Since August 2, 2012, investment banking firms retained to act as underwriters on municipal finance transactions have been required to provide written disclosure to issuers concerning the relationship between issuers and underwriters, possible conflicts of interest and certain other matters under Municipal Securities Rulemaking Board (MSRB) Rule G-17 (Rule G-17) and MSRB Notice 2012-25 (the "Interpretive Notice").  .  The Securities Industry and Financial Markets Association (SIFMA) has provided a model for such disclosure letters (the "SIFMA Model").
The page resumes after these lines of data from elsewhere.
-- pv_equiv track=rewrite | github.com/a56342003/Sentiment-10K-on-Mutifactor-Model | Extractor.py | headerclean
-- ===== SOURCE A (Python) =====
-- def headerclean(content):
--     mark0=0
--     strings1=['</SEC-HEADER>','</IMS-HEADER>']
--     for x, line in enumerate(content.split('\n')):
--         line=line.strip()
--         if any(s in line for s in strings1):
--             mark0=x
--             break
--     return '\n'.join(content.split('\n')[mark0:])
-- ===== SOURCE B (Python) =====
-- def headerclean(content):
--     markers = ('</SEC-HEADER>', '</IMS-HEADER>')
--     positions = [p for p in (content.find(m) for m in markers) if p != -1]
--     if not positions:
--         return content
--     start = content.rfind('\n', 0, min(positions)) + 1
--     return content[start:]
-- ===== Notes on version B (the rewrite author's own statement) =====
-- stated objective: alternative
-- what changed: Replaces the split-into-lines scan (enumerate, strip, per-line substring tests, then re-join of the line slice) by a direct substring search: take the earliest content.find position of either marker, back up to the enclosing line start with a bounded rfind of the newline character, and return the tail slice of content.
import Mathlib
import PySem

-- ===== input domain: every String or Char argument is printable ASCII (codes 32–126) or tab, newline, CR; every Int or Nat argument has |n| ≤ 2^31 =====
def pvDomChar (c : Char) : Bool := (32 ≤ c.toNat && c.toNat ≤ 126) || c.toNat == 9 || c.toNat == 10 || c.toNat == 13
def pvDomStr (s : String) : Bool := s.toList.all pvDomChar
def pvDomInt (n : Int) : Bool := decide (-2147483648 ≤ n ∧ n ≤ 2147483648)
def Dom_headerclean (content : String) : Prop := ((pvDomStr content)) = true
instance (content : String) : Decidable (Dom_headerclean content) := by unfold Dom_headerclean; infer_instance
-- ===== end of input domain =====

-- B replaces A's split-into-lines scan by a direct substring search: find the earliest
-- marker position and back up to the enclosing line start with a bounded rfind.

-- ===== PORT A =====
-- strings1 = ['</SEC-HEADER>', '</IMS-HEADER>']
def pvMarksA : List (List Char) := ["</SEC-HEADER>".toList, "</IMS-HEADER>".toList]

-- any(s in line for s in strings1), applied to line.strip()
def pvMatches (line : List Char) : Bool :=
  pvMarksA.any (fun s => PySem.Chars.isIn s (PySem.Chars.strip line))

-- the 'for x, line in enumerate(...)' loop with break: returns the index of the first
-- line whose strip() contains a marker; mark0 stays 0 when the loop finishes without break
def pvFindMark : Nat → List (List Char) → Nat
  | _, [] => 0
  | x, line :: rest => if pvMatches line then x else pvFindMark (x + 1) rest

-- content.split('\n') = Chars.splitOn (sep "\n" is non-empty, so split? = some (splitOn))
def headerclean (content : String) : String :=
  let lines := PySem.Chars.splitOn content.toList ['\n']
  let mark0 := pvFindMark 0 lines
  String.ofList (PySem.Chars.join ['\n'] (PySem.List.slice lines (some (mark0 : Int)) none))

-- ===== PORT B =====
def pvMarksB : List (List Char) := ["</SEC-HEADER>".toList, "</IMS-HEADER>".toList]

-- positions = [p for p in (content.find(m) for m in markers) if p != -1];
-- min? = none  ⟺  positions is empty ('if not positions: return content'), else min(positions)
def headerclean_alt (content : String) : String :=
  let cs := content.toList
  let positions := (pvMarksB.map (fun m => PySem.Chars.find cs m)).filter (fun p => p != -1)
  match PySem.List.min? positions (fun p => p) with
  | none => content
  | some pmin =>
    let start := PySem.Chars.rfindFrom cs ['\n'] 0 (some pmin) + 1
    String.ofList (PySem.List.slice cs (some start) none)

-- ===== PRECONDITION & SPEC =====
def Spec_headerclean (content : String) (out : String) : Prop := out = headerclean_alt content
instance (content : String) (out : String) : Decidable (Spec_headerclean content out) := by unfold Spec_headerclean; infer_instance

-- ===== CLAIM (what is proved, stated in full; the proofs are below) =====
def Claim_equal_headerclean : Prop := ∀ (content : String), Dom_headerclean content → Spec_headerclean content (headerclean content)

-- ===== LEMMAS AND PROOFS =====

-- proof-side model of content.split('\n'): accumulate the current chunk in `pre`
def pvSplit (pre : List Char) : List Char → List (List Char)
  | [] => [pre]
  | x :: rest => if x = '\n' then pre :: pvSplit [] rest else pvSplit (pre ++ [x]) rest

theorem pvSplit_cons (pre : List Char) (c : Char) (rest : List Char) :
    pvSplit pre (c :: rest) = if c = '\n' then pre :: pvSplit [] rest else pvSplit (pre ++ [c]) rest := rfl

theorem go_nil (f : Nat) (cur : List Char) (acc : List (List Char)) :
    PySem.Chars.splitOn.go ['\n'] (f+1) [] cur acc = (cur.reverse :: acc).reverse := by
  rw [PySem.Chars.splitOn.go]; omega

theorem go_cons (f : Nat) (c : Char) (rest cur : List Char) (acc : List (List Char)) :
    PySem.Chars.splitOn.go ['\n'] (f+1) (c :: rest) cur acc =
      if c = '\n' then PySem.Chars.splitOn.go ['\n'] f rest [] (cur.reverse :: acc)
      else PySem.Chars.splitOn.go ['\n'] f rest (c :: cur) acc := by
  by_cases hc : c = '\n'
  · subst hc; rw [PySem.Chars.splitOn.go]; simp [List.isPrefixOf]
  · rw [PySem.Chars.splitOn.go]; simp [List.isPrefixOf, hc, Ne.symm hc]

theorem pvSplit_go : ∀ (fuel : Nat) (l cur : List Char) (acc : List (List Char)), l.length < fuel →
    PySem.Chars.splitOn.go ['\n'] fuel l cur acc = acc.reverse ++ pvSplit cur.reverse l := by
  intro fuel
  induction fuel with
  | zero => intro l cur acc h; omega
  | succ f ih =>
    intro l cur acc h
    cases l with
    | nil => rw [go_nil]; simp [pvSplit]
    | cons c rest =>
      rw [go_cons]
      by_cases hc : c = '\n'
      · rw [if_pos hc, ih rest [] (cur.reverse :: acc) (by simp at h; omega)]
        simp [pvSplit, hc]
      · rw [if_neg hc, ih rest (c :: cur) acc (by simp at h; omega)]
        simp [pvSplit, hc]

theorem splitOn_eq_pvSplit (s : List Char) :
    PySem.Chars.splitOn s ['\n'] = pvSplit [] s := by
  unfold PySem.Chars.splitOn
  simpa using pvSplit_go (s.length + 1) s [] [] (by omega)

theorem pvSplit_ne_nil (pre l : List Char) : pvSplit pre l ≠ [] := by
  induction l generalizing pre with
  | nil => simp [pvSplit]
  | cons c rest ih => by_cases hc : c = '\n' <;> simp [pvSplit, hc, ih]

theorem join_pvSplit (l pre : List Char) :
    PySem.Chars.join ['\n'] (pvSplit pre l) = pre ++ l := by
  induction l generalizing pre with
  | nil => simp [pvSplit, PySem.Chars.join_singleton]
  | cons c rest ih =>
    by_cases hc : c = '\n'
    · subst hc
      rw [pvSplit_cons, if_pos rfl]
      cases hq : pvSplit [] rest with
      | nil => exact absurd hq (pvSplit_ne_nil [] rest)
      | cons q t =>
        rw [PySem.Chars.join_cons_cons]
        rw [← hq, ih]
        simp
    · rw [pvSplit_cons, if_neg hc, ih]
      simp

theorem pvSplit_no_nl {l : List Char} (h : '\n' ∉ l) (pre : List Char) :
    pvSplit pre l = [pre ++ l] := by
  induction l generalizing pre with
  | nil => simp [pvSplit]
  | cons c rest ih =>
    simp only [List.mem_cons, not_or] at h
    rw [pvSplit_cons, if_neg (fun hh => h.1 hh.symm), ih h.2]
    simp

theorem pvSplit_append {l : List Char} (h : '\n' ∉ l) (pre rest : List Char) :
    pvSplit pre (l ++ '\n' :: rest) = (pre ++ l) :: pvSplit [] rest := by
  induction l generalizing pre with
  | nil => simp [pvSplit]
  | cons c l' ih =>
    simp only [List.mem_cons, not_or] at h
    rw [List.cons_append, pvSplit_cons, if_neg (fun hh => h.1 hh.symm), ih h.2]
    simp

theorem mem_pvSplit_infix {line : List Char} {pre l : List Char}
    (h : line ∈ pvSplit pre l) : line <:+: pre ++ l := by
  induction l generalizing pre with
  | nil => simp_all [pvSplit]
  | cons c rest ih =>
    by_cases hc : c = '\n'
    · subst hc
      rw [pvSplit_cons, if_pos rfl, List.mem_cons] at h
      rcases h with rfl | h
      · exact (List.prefix_append line _).isInfix
      · have h1 : line <:+: rest := by simpa using ih h
        exact h1.trans ⟨pre ++ ['\n'], [], by simp⟩
    · rw [pvSplit_cons, if_neg hc] at h
      simpa using ih h

theorem strip_infix (l : List Char) : PySem.Chars.strip l <:+: l := by
  unfold PySem.Chars.strip PySem.Chars.rstrip PySem.Chars.lstrip
  have h1 : (List.dropWhile PySem.Chars.isspace (List.dropWhile PySem.Chars.isspace l).reverse).reverse
      <+: List.dropWhile PySem.Chars.isspace l := by
    simpa using List.reverse_prefix.mpr
      (List.dropWhile_suffix (l := (List.dropWhile PySem.Chars.isspace l).reverse) PySem.Chars.isspace)
  exact h1.isInfix.trans (List.dropWhile_suffix _).isInfix

theorem infix_dropWhile {m l : List Char} {a : Char} (h1 : m.head? = some a)
    (ha : PySem.Chars.isspace a = false) (h : m <:+: l) :
    m <:+: l.dropWhile PySem.Chars.isspace := by
  induction l with
  | nil => simp_all
  | cons x l' ih =>
    rw [List.infix_cons_iff] at h
    rw [List.dropWhile_cons]
    by_cases hx : PySem.Chars.isspace x = true
    · rw [if_pos hx]
      rcases h with hp | hs
      · obtain ⟨m', rfl⟩ : ∃ t, m = a :: t := by
          cases m with
          | nil => simp at h1
          | cons y t => exact ⟨t, by simp_all⟩
        rw [List.cons_prefix_cons] at hp
        rw [hp.1] at ha
        rw [ha] at hx
        simp at hx
      · exact ih hs
    · rw [if_neg hx]
      rw [← List.infix_cons_iff] at h
      exact h

theorem infix_strip {m l : List Char} {a b : Char} (h1 : m.head? = some a)
    (ha : PySem.Chars.isspace a = false) (h2 : m.getLast? = some b)
    (hb : PySem.Chars.isspace b = false) (h : m <:+: l) :
    m <:+: PySem.Chars.strip l := by
  unfold PySem.Chars.strip PySem.Chars.rstrip PySem.Chars.lstrip
  have s1 : m <:+: List.dropWhile PySem.Chars.isspace l := infix_dropWhile h1 ha h
  have s2 : m.reverse <:+: (List.dropWhile PySem.Chars.isspace l).reverse :=
    List.reverse_infix.mpr s1
  have h2' : m.reverse.head? = some b := by rw [List.head?_reverse]; exact h2
  have s3 := infix_dropWhile h2' hb s2
  simpa using List.reverse_infix.mpr s3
The following are some thoughts on the form of the SIFMA Model and on sample disclosure letters received to date by certain issuers represented by this firm:

  • The sections of the disclosure letters concerning the underwriters’ role and underwriters’ compensation will likely quickly become boilerplate using the SIFMA Model language, which closely parallels the Interpretive Notice.  Many underwriters have been including a section in their form bond purchase agreements to address the role of the underwriters in light of Rule G-17.
  • The section of the disclosure letters concerning “additional conflicts disclosures” is more problematic.  While the Interpretive Notice and the SIFMA Model appear to contemplate that underwriters either state that they have not identified “any additional potential or actual material conflicts that require disclosure” or provide a listing on the particular conflicts, most underwriters appear to be taking the approach of listing the various products and services they provide which may give rise to conflicts without actually identifying any conflicts.  This approach of not specifying any particular conflict beyond those inherent in the services provided raises issues, discussed in the next paragraph, regarding the issuer acknowledgment of the disclosure. 
  • The SIFMA Model contains the following paragraph: “It is our understanding that you have the authority to bind the Issuer by contract with us, and that you are not a party to any conflict of interest relating to the subject transaction. If our understanding is incorrect, please notify the undersigned immediately.”  This language varies from the Interpretive Notice and from comment 4 to the SIFMA Model itself, which reads: “All of the disclosures must be made in writing to an official of the Issuer that the underwriter reasonably believes has the authority to bind the Issuer by contract with the underwriter and that, to the knowledge of the underwriter, is not a party to a disclosed conflict.”  Asking the recipient of a disclosure letter to acknowledge s/he has authority to bind the issuer is not required by the Interpretive Notice but may not be an unreasonable request.  The second part concerning conflicts is more troublesome given that, as noted above, the pattern in disclosure letters appears to be that underwriters are not disclosing any specific conflicts.  The SIFMA Model language, by asking the recipient to acknowledge s/he is not party to any conflict relating to the transaction, arguably shifts to the issuer the burden of making the determination that no conflict exists.  
  • Because of these wording concerns, we are seeing some issuers take the approach of acknowledging receipt of the disclosure letter while specifically stating that the acknowledgement is only as to receipt and not an acceptance, confirmation or consent to the contents of such letters.

At this point, it seems unlikely that individual underwriters will deviate very far from the SIFMA Model letter.  It is likely that SIFMA will review the form and comments received from issuers and underwriters and may incorporate changes to address any concerns raised by issuers as to the language regarding conflicts or otherwise.